Another 4/20 has come and gone. After a day of delighted vegetation, the stoners have shaken off their slumber and groggily dragged themselves back to their day jobs. The post-holiday haze that haunted their morning commute was likely immense, but the more resourceful among them made a pit stop along the way to visit an old friend for a pick-me-up — like Pete Davidson, they got their breakfast at Taco Bell.

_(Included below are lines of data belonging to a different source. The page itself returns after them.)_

-- pv_equiv track=rewrite | github.com/Matteo-Candi/Master-Thesis | benchmark/Python_formatted.py | ways_to_k_adjacent_set_bits
-- ===== SOURCE A (Python) =====
-- def ways_to_k_adjacent_set_bits(n, k, current_index, adjacent_set_bits, last_bit):
--     if current_index == n:
--         if adjacent_set_bits == k:
--             return 1
--         return 0
--     no_of_ways = 0
--     if last_bit == 1:
--         no_of_ways += ways_to_k_adjacent_set_bits(n, k, current_index + 1, adjacent_set_bits + 1, 1)
--         no_of_ways += ways_to_k_adjacent_set_bits(n, k, current_index + 1, adjacent_set_bits, 0)
--     elif last_bit != 1:
--         no_of_ways += ways_to_k_adjacent_set_bits(n, k, current_index + 1, adjacent_set_bits, 1)
--         no_of_ways += ways_to_k_adjacent_set_bits(n, k, current_index + 1, adjacent_set_bits, 0)
--     return no_of_ways
-- ===== SOURCE B (Python) =====
-- def ways_to_k_adjacent_set_bits(n, k, current_index, adjacent_set_bits, last_bit):
--     m = n - current_index
--     t = k - adjacent_set_bits
--     if t < 0 or t > m:
--         return 0
--     f0 = [1] + [0] * t   # f0[j]: ways for j remaining adjacent pairs, previous bit 0 (or non-1)
--     f1 = [1] + [0] * t   # f1[j]: same with previous bit 1
--     for _ in range(m):
--         g0 = [f0[j] + f1[j] for j in range(t + 1)]
--         g1 = [f0[j] + (f1[j - 1] if j > 0 else 0) for j in range(t + 1)]
--         f0, f1 = g0, g1
--     return f1[t] if last_bit == 1 else f0[t]
-- ===== Notes on version B (the rewrite author's own statement) =====
-- stated objective: faster
-- what changed: Replaced the exponential branch-on-every-bit recursion by a bottom-up DP over (remaining positions, remaining adjacent pairs, last bit), iterating two length-(t+1) tables.
import Mathlib
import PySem

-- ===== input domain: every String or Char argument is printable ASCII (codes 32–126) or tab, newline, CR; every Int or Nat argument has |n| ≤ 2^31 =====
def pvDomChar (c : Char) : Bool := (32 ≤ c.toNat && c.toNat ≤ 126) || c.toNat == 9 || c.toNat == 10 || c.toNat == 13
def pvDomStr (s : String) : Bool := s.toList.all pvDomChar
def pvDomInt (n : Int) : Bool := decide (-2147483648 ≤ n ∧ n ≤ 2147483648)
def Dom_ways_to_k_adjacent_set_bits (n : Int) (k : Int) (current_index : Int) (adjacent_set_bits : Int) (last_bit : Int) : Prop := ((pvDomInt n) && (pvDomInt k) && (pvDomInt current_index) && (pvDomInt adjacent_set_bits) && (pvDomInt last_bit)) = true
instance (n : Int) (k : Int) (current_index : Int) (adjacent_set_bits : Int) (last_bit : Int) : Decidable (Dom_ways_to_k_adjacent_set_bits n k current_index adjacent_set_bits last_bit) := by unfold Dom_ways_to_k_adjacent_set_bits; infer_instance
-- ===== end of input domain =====

-- B replaces A's exponential recursion by a bottom-up DP over (remaining positions, remaining pairs, last bit); measurably faster (asymptotic).


-- ===== PORT A =====
-- Literal transliteration of A's recursion; `fuel` only bounds the recursion depth
-- (called with enough fuel whenever current_index ≤ n; fuel 0 is unreachable under Pre_).
def waysAuxA (fuel : Nat) (n : Int) (k : Int) (ci : Int) (asb : Int) (lb : Int) : Int :=
  match fuel with
  | 0 => 0
  | fuel + 1 =>
    if ci = n then (if asb = k then 1 else 0)
    else if lb = 1 then
      waysAuxA fuel n k (ci + 1) (asb + 1) 1 + waysAuxA fuel n k (ci + 1) asb 0
    else
      waysAuxA fuel n k (ci + 1) asb 1 + waysAuxA fuel n k (ci + 1) asb 0

def ways_to_k_adjacent_set_bits (n : Int) (k : Int) (current_index : Int) (adjacent_set_bits : Int) (last_bit : Int) : Int :=
  waysAuxA ((n - current_index).toNat + 1) n k current_index adjacent_set_bits last_bit

-- ===== PORT B =====
-- one DP step of Source B's loop body: (f0, f1) ↦ (g0, g1); list indexing is always in
-- range (length t+1, index j ≤ t), so getD j 0 is exact for Python's f0[j]/f1[j-1].
def waysStepB (t : Nat) (p : List Int × List Int) : List Int × List Int :=
  ((List.range (t + 1)).map (fun j => p.1.getD j 0 + p.2.getD j 0),
   (List.range (t + 1)).map (fun j => p.1.getD j 0 + (if 0 < j then p.2.getD (j - 1) 0 else 0)))

def ways_to_k_adjacent_set_bits_alt (n : Int) (k : Int) (current_index : Int) (adjacent_set_bits : Int) (last_bit : Int) : Int :=
  let m := n - current_index
  let t := k - adjacent_set_bits
  if t < 0 ∨ m < t then 0
  else
    let tn := t.toNat
    let p := (List.range m.toNat).foldl (fun p _ => waysStepB tn p)
               ((1 : Int) :: List.replicate tn 0, (1 : Int) :: List.replicate tn 0)
    if last_bit = 1 then p.2.getD tn 0 else p.1.getD tn 0

-- ===== PRECONDITION & SPEC =====
-- Pre_ excludes current_index > n: there A's recursion never reaches its base case (Python raises RecursionError).
def Pre_ways_to_k_adjacent_set_bits (n : Int) (k : Int) (current_index : Int) (adjacent_set_bits : Int) (last_bit : Int) : Prop :=
  current_index ≤ n
instance (n : Int) (k : Int) (current_index : Int) (adjacent_set_bits : Int) (last_bit : Int) : Decidable (Pre_ways_to_k_adjacent_set_bits n k current_index adjacent_set_bits last_bit) := by unfold Pre_ways_to_k_adjacent_set_bits; infer_instance

def pvWitness_ways_to_k_adjacent_set_bits : Int × Int × Int × Int × Int := (4, 1, 0, 0, 0)


def Spec_ways_to_k_adjacent_set_bits (n : Int) (k : Int) (current_index : Int) (adjacent_set_bits : Int) (last_bit : Int) (out : Int) : Prop := out = ways_to_k_adjacent_set_bits_alt n k current_index adjacent_set_bits last_bit
instance (n : Int) (k : Int) (current_index : Int) (adjacent_set_bits : Int) (last_bit : Int) (out : Int) : Decidable (Spec_ways_to_k_adjacent_set_bits n k current_index adjacent_set_bits last_bit out) := by unfold Spec_ways_to_k_adjacent_set_bits; infer_instance

-- ===== CLAIM (what is proved, stated in full; the proofs are below) =====
def Claim_equal_ways_to_k_adjacent_set_bits : Prop := ∀ (n : Int) (k : Int) (current_index : Int) (adjacent_set_bits : Int) (last_bit : Int), Dom_ways_to_k_adjacent_set_bits n k current_index adjacent_set_bits last_bit → Pre_ways_to_k_adjacent_set_bits n k current_index adjacent_set_bits last_bit → Spec_ways_to_k_adjacent_set_bits n k current_index adjacent_set_bits last_bit (ways_to_k_adjacent_set_bits n k current_index adjacent_set_bits last_bit)


-- ===== LEMMAS AND PROOFS =====

-- the mathematical count: W m t lb = #strings of m bits, previous bit lb, with exactly t new adjacent 1-pairs
def W : Nat → Int → Int → Int
  | 0, t, _ => if t = 0 then 1 else 0
  | m + 1, t, lb => if lb = 1 then W m (t - 1) 1 + W m t 0 else W m t 1 + W m t 0

theorem W_zero (m : Nat) : ∀ (t lb : Int), (t < 0 ∨ (m : Int) < t) → W m t lb = 0 := by
  induction m with
  | zero => intro t lb h; simp only [W]; split <;> omega
  | succ m ih =>
    intro t lb h
    simp only [W]
    have h1 : W m (t - 1) 1 = 0 := ih _ _ (by push_cast at h ⊢; omega)
    have h2 : W m t 0 = 0 := ih _ _ (by push_cast at h ⊢; omega)
    have h3 : W m t 1 = 0 := ih _ _ (by push_cast at h ⊢; omega)
    split <;> omega

theorem A_eq_W (fuel : Nat) : ∀ (n k ci asb lb : Int), ci ≤ n → (n - ci).toNat < fuel →
    waysAuxA fuel n k ci asb lb = W (n - ci).toNat (k - asb) lb := by
  induction fuel with
  | zero => intro _ _ _ _ _ _ h; omega
  | succ fuel ih =>
    intro n k ci asb lb hle hfuel
    simp only [waysAuxA]
    by_cases hci : ci = n
    · subst hci
      rw [if_pos rfl]
      have h0 : (ci - ci).toNat = 0 := by omega
      rw [h0]; simp only [W]
      split <;> split <;> omega
    · have hlt : ci < n := lt_of_le_of_ne hle hci
      have hm : (n - ci).toNat = (n - (ci + 1)).toNat + 1 := by omega
      have hle' : ci + 1 ≤ n := by omega
      have hfu' : (n - (ci + 1)).toNat < fuel := by omega
      rw [if_neg hci, hm]
      simp only [W]
      by_cases hlb : lb = 1
      · rw [if_pos hlb, if_pos hlb, ih n k (ci+1) (asb+1) 1 hle' hfu',
            ih n k (ci+1) asb 0 hle' hfu']
        have : k - (asb + 1) = k - asb - 1 := by ring
        rw [this]
      · rw [if_neg hlb, if_neg hlb, ih n k (ci+1) asb 1 hle' hfu',
            ih n k (ci+1) asb 0 hle' hfu']

-- getD of a mapped range
theorem getD_map_range (L : Nat) (f : Nat → Int) (j : Nat) (hj : j < L) :
    ((List.range L).map f).getD j 0 = f j := by
  rw [List.getD_eq_getElem?_getD, List.getElem?_map, List.getElem?_range hj]
  rfl

-- the initial row equals row 0 of W
theorem init_row (t : Nat) (lb : Int) :
    (1 : Int) :: List.replicate t 0 = (List.range (t + 1)).map (fun j : Nat => W 0 (j : Int) lb) := by
  induction t with
  | zero => simp [W]
  | succ t ih =>
    rw [List.range_succ, List.map_append]
    rw [List.replicate_succ' (a := (0:Int))]
    have : W 0 ((t + 1 : Nat) : Int) lb = 0 := by
      simp only [W]; rw [if_neg (by push_cast; omega)]
    simp only [List.map_cons, List.map_nil, this]
    rw [← ih]
    rfl

theorem step_row (t i : Nat) :
    waysStepB t ((List.range (t + 1)).map (fun j : Nat => W i (j : Int) 0),
                 (List.range (t + 1)).map (fun j : Nat => W i (j : Int) 1)) =
    ((List.range (t + 1)).map (fun j : Nat => W (i + 1) (j : Int) 0),
     (List.range (t + 1)).map (fun j : Nat => W (i + 1) (j : Int) 1)) := by
  unfold waysStepB
  refine Prod.ext ?_ ?_ <;> simp only
  · apply List.map_congr_left
    intro j hj
    have hjlt : j < t + 1 := List.mem_range.mp hj
    rw [getD_map_range _ _ _ hjlt, getD_map_range _ _ _ hjlt]
    simp only [W]
    rw [if_neg (by norm_num)]
    ring
  · apply List.map_congr_left
    intro j hj
    have hjlt : j < t + 1 := List.mem_range.mp hj
    rw [getD_map_range _ _ _ hjlt]
    by_cases h0 : 0 < j
    · rw [if_pos h0, getD_map_range _ _ _ (by omega)]
      simp only [W]
      rw [if_pos trivial]
      have : ((j - 1 : Nat) : Int) = (j : Int) - 1 := by omega
      rw [this]; ring
    · rw [if_neg h0]
      have hj0 : j = 0 := by omega
      subst hj0
      simp only [W]
      rw [if_pos trivial, W_zero i (((0:Nat):Int) - 1) 1 (by omega)]
      ring

theorem fold_rows (t : Nat) (m : Nat) :
    (List.range m).foldl (fun p _ => waysStepB t p)
      ((1 : Int) :: List.replicate t 0, (1 : Int) :: List.replicate t 0) =
    ((List.range (t + 1)).map (fun j : Nat => W m (j : Int) 0),
     (List.range (t + 1)).map (fun j : Nat => W m (j : Int) 1)) := by
  induction m with
  | zero =>
    simp only [List.range_zero, List.foldl_nil]
    exact Prod.ext (init_row t 0) (init_row t 1)
  | succ m ih =>
    rw [List.range_succ, List.foldl_append, ih]
    simp [step_row t m]

theorem W_lb_ne (m : Nat) (t : Int) (lb : Int) (h : lb ≠ 1) : W m t lb = W m t 0 := by
  cases m <;> simp only [W]
  rw [if_neg h, if_neg (by norm_num)]

theorem alt_eq_W (n k ci asb lb : Int) (hle : ci ≤ n) :
    ways_to_k_adjacent_set_bits_alt n k ci asb lb = W (n - ci).toNat (k - asb) lb := by
  unfold ways_to_k_adjacent_set_bits_alt
  simp only
  by_cases hg : k - asb < 0 ∨ n - ci < k - asb
  · rw [if_pos hg, W_zero _ _ _ (by omega)]
  · rw [if_neg hg]
    have ht : ((k - asb).toNat : Int) = k - asb := by omega
    have htle : (k - asb).toNat < (k - asb).toNat + 1 := by omega
    rw [fold_rows (k - asb).toNat (n - ci).toNat]
    by_cases hlb : lb = 1
    · rw [if_pos hlb, getD_map_range _ _ _ htle, ht, hlb]
    · rw [if_neg hlb, getD_map_range _ _ _ htle, ht, W_lb_ne _ _ _ hlb]

-- ===== VERDICT (by name: the statement is the Claim_ definition above) =====
theorem ways_to_k_adjacent_set_bits_spec : Claim_equal_ways_to_k_adjacent_set_bits := by
  intro n k ci asb lb _ hpre
  unfold Spec_ways_to_k_adjacent_set_bits ways_to_k_adjacent_set_bits
  rw [A_eq_W _ n k ci asb lb hpre (by omega), alt_eq_W n k ci asb lb hpre]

Last year, the fast food giant and diarrhea distributor struck a deal with Davidson that formed a partnership more predictable than the Saturday Night Live star and any single female celebrity. Davidson was a fitting spokesperson for the stoner favorite, but, this month, both the late-night lothario and Taco Bell decided that it was time to clean up their image with a fresh round of commercials showing their more refined sides. The new campaign, which is set to launch on April 23rd, features “Peter Davidson,” a buttoned-down morning show host whose tailored suit masks the public bathroom stall dividers on Davidson’s chest and arms that may have made him seem like an unserious spokesman.

The new “California Crunchwrap” is supposed to be a healthier, grown-up and toned-down breakfast alternative to Taco Bell’s usual fare of four ingredients smashed together in the most immodest assaults on the human gastrointestinal tract, so Davidson’s more outrageous presentation was scaled back for a subdued approach to hawking Crunchwraps.

Let’s be real, Taco Bell — Pete Davidson has never woken up before 11 a.m.